● **Collected data entries**:
-- pv_equiv track=rewrite | github.com/thanhbinhnd2002/Asymmetric_competitive_network_dynamics_model | Normal_Total_Support.py | compute_total_support
-- ===== SOURCE A (Python) =====
-- def compute_total_support(alpha_id, states):
--     support = 0
--     for node_id in range(len(states)):
--         if node_id == alpha_id:
--             continue
--         if states[node_id] > 0:
--             support += 1
--         elif states[node_id] < 0:
--             support -= 1
--     return support
-- ===== SOURCE B (Python) =====
-- def compute_total_support(alpha_id, states):
--     # Stage 1: drop alpha's entry by slicing (only when its index is in range),
--     # so the counting stages never look at indices at all.
--     if isinstance(alpha_id, int) and 0 <= alpha_id < len(states):
--         others = states[:alpha_id] + states[alpha_id + 1:]
--     else:
--         others = states
--     # Stage 2/3: filter-and-count positives and negatives, return the difference.
--     pos = len([s for s in others if s > 0])
--     neg = len([s for s in others if s < 0])
--     return pos - neg
-- ===== Notes on version B (the rewrite author's own statement) =====
-- stated objective: alternative
-- what changed: Instead of one indexed loop that skips alpha and updates a signed accumulator, B first removes alpha's entry by list slicing (when its index is in range) and then counts positives and negatives with two separate filter passes, returning the difference of the two counts.
import Mathlib
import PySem

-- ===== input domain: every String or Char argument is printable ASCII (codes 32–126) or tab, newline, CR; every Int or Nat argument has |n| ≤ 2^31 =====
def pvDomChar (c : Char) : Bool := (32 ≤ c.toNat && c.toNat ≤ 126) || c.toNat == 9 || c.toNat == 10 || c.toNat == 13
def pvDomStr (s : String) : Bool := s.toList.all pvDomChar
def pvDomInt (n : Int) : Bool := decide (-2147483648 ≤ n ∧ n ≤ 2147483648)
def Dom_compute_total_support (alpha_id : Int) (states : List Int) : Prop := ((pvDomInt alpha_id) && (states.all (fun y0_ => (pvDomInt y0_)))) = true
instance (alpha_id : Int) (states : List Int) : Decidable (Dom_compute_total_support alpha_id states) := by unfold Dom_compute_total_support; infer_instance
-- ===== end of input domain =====

-- ===== PORT A =====
-- A loops node_id over range(len(states)) and reads states[node_id]; ported as a
-- fold over states.zipIdx, which carries exactly those (value, index) pairs.
def compute_total_support (alpha_id : Int) (states : List Int) : Int :=
  (states.zipIdx).foldl
    (fun support p =>
      if (p.2 : Int) = alpha_id then support
      else if p.1 > 0 then support + 1
      else if p.1 < 0 then support - 1
      else support) 0

-- ===== PORT B =====
-- B removes alpha's entry by slicing, then counts positives and negatives with
-- two filter passes ('len([s for s in others if …])') and returns pos - neg.
-- 'isinstance(alpha_id, int)' is always true under the type convention.
def compute_total_support_alt (alpha_id : Int) (states : List Int) : Int :=
  let others :=
    if 0 ≤ alpha_id ∧ alpha_id < (states.length : Int) then
      PySem.List.slice states none (some alpha_id)
        ++ PySem.List.slice states (some (alpha_id + 1)) none
    else states
  let pos := (others.filter (fun s => s > 0)).length
  let neg := (others.filter (fun s => s < 0)).length
  (pos : Int) - (neg : Int)

-- ===== PRECONDITION & SPEC =====
def Spec_compute_total_support (alpha_id : Int) (states : List Int) (out : Int) : Prop := out = compute_total_support_alt alpha_id states
instance (alpha_id : Int) (states : List Int) (out : Int) : Decidable (Spec_compute_total_support alpha_id states out) := by unfold Spec_compute_total_support; infer_instance

-- ===== CLAIM (what is proved, stated in full; the proofs are below) =====
def Claim_equal_compute_total_support : Prop := ∀ (alpha_id : Int) (states : List Int), Dom_compute_total_support alpha_id states → Spec_compute_total_support alpha_id states (compute_total_support alpha_id states)

-- ===== LEMMAS AND PROOFS =====

def pvSgn (s : Int) : Int := if s > 0 then 1 else if s < 0 then -1 else 0

-- A's loop over zipIdx starting at k, with a general accumulator: it adds the
-- sign sum and omits the sign of the element whose index equals alpha_id.
theorem pvA_loop (a : Int) (states : List Int) (k : Nat) (acc : Int) :
    (states.zipIdx k).foldl
      (fun support p =>
        if (p.2 : Int) = a then support
        else if p.1 > 0 then support + 1
        else if p.1 < 0 then support - 1
        else support) acc
      = acc + (states.map pvSgn).sum
          - (if (k : Int) ≤ a ∧ a < (k : Int) + states.length
             then pvSgn (states.getD (a - k).toNat 0) else 0) := by
  induction states generalizing k acc with
  | nil =>
    simp only [List.zipIdx_nil, List.foldl_nil, List.map_nil, List.sum_nil, List.length_nil,
      Nat.cast_zero, add_zero]
    rw [if_neg (by omega)]; ring
  | cons x xs ih =>
    simp only [List.zipIdx_cons, List.foldl_cons, List.map_cons, List.sum_cons,
      List.length_cons]
    have hstep : (if (k : Int) = a then acc
        else if x > 0 then acc + 1 else if x < 0 then acc - 1 else acc)
        = acc + (if (k : Int) = a then 0 else pvSgn x) := by
      unfold pvSgn; split_ifs <;> ring
    rw [hstep, ih]
    push_cast
    by_cases hk : (k : Int) = a
    · rw [if_pos hk, if_neg (by omega), if_pos (by constructor <;> omega)]
      have h0 : (a - (k : Int)).toNat = 0 := by omega
      rw [h0, List.getD_cons_zero]
      ring
    · rw [if_neg hk]
      by_cases hin : ((k : Int) + 1) ≤ a ∧ a < ((k : Int) + 1) + xs.length
      · rw [if_pos hin, if_pos (by constructor <;> omega)]
        have hidx : (a - (k : Int)).toNat = (a - ((k : Int) + 1)).toNat + 1 := by omega
        rw [hidx, List.getD_cons_succ]
        ring
      · rw [if_neg hin, if_neg (by omega)]
        ring

-- The difference of B's two filter counts over any list is its sign sum.
theorem pvCounts (l : List Int) :
    ((l.filter (fun s => s > 0)).length : Int) - ((l.filter (fun s => s < 0)).length : Int)
      = (l.map pvSgn).sum := by
  induction l with
  | nil => simp
  | cons x xs ih =>
    simp only [List.filter_cons, List.map_cons, List.sum_cons]
    rw [← ih]
    by_cases h1 : x > 0 <;> by_cases h2 : x < 0
    · omega
    · simp only [pvSgn, h1, h2, decide_true, decide_false, if_true, if_false,
        Bool.false_eq_true, List.length_cons]
      push_cast; ring
    · simp only [pvSgn, h1, h2, decide_true, decide_false, if_true, if_false,
        Bool.false_eq_true, List.length_cons]
      push_cast; ring
    · simp only [pvSgn, h1, h2, decide_false, if_false, Bool.false_eq_true]
      ring

-- Sign sum of the list with index n removed (n < length).
theorem pvSum_remove (states : List Int) (n : Nat) (h : n < states.length) :
    ((states.take n ++ states.drop (n + 1)).map pvSgn).sum
      = (states.map pvSgn).sum - pvSgn (states.getD n 0) := by
  induction states generalizing n with
  | nil => simp at h
  | cons x xs ih =>
    cases n with
    | zero => simp
    | succ m =>
      have hm : m < xs.length := by simpa using h
      simp only [List.take_succ_cons, List.drop_succ_cons, List.cons_append,
        List.map_cons, List.sum_cons, List.getD_cons_succ, ih m hm]
      ring

theorem compute_total_support_eq (a : Int) (states : List Int) :
    compute_total_support a states = compute_total_support_alt a states := by
  unfold compute_total_support compute_total_support_alt
  rw [pvA_loop a states 0 0]
  simp only [Nat.cast_zero, zero_add, sub_zero]
  by_cases h : 0 ≤ a ∧ a < (states.length : Int)
  · rw [if_pos (by omega), if_pos h]
    rw [PySem.List.slice_to states h.1, PySem.List.slice_from states (by omega)]
    have hlen : a.toNat < states.length := by omega
    have htn : (a + 1).toNat = a.toNat + 1 := by omega
    rw [htn]
    rw [pvCounts, pvSum_remove states a.toNat hlen]
  · rw [if_neg (by omega), if_neg h, pvCounts]
    ring

-- ===== VERDICT (by name: the statement is the Claim_ definition above) =====
theorem compute_total_support_spec : Claim_equal_compute_total_support := by
  intro a states _
  unfold Spec_compute_total_support
  exact compute_total_support_eq a states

● **What the exercise asks**: Once you reach the line with "induction l with" in the data above, copy it and every line after it exactly, up to and including the line with "have hm : m".

● **Reply to the exercise**:
  induction l with
  | nil => simp
  | cons x xs ih =>
    simp only [List.filter_cons, List.map_cons, List.sum_cons]
    rw [← ih]
    by_cases h1 : x > 0 <;> by_cases h2 : x < 0
    · omega
    · simp only [pvSgn, h1, h2, decide_true, decide_false, if_true, if_false,
        Bool.false_eq_true, List.length_cons]
      push_cast; ring
    · simp only [pvSgn, h1, h2, decide_true, decide_false, if_true, if_false,
        Bool.false_eq_true, List.length_cons]
      push_cast; ring
    · simp only [pvSgn, h1, h2, decide_false, if_false, Bool.false_eq_true]
      ring

-- Sign sum of the list with index n removed (n < length).
theorem pvSum_remove (states : List Int) (n : Nat) (h : n < states.length) :
    ((states.take n ++ states.drop (n + 1)).map pvSgn).sum
      = (states.map pvSgn).sum - pvSgn (states.getD n 0) := by
  induction states generalizing n with
  | nil => simp at h
  | cons x xs ih =>
    cases n with
    | zero => simp
    | succ m =>
      have hm : m < xs.length := by simpa using h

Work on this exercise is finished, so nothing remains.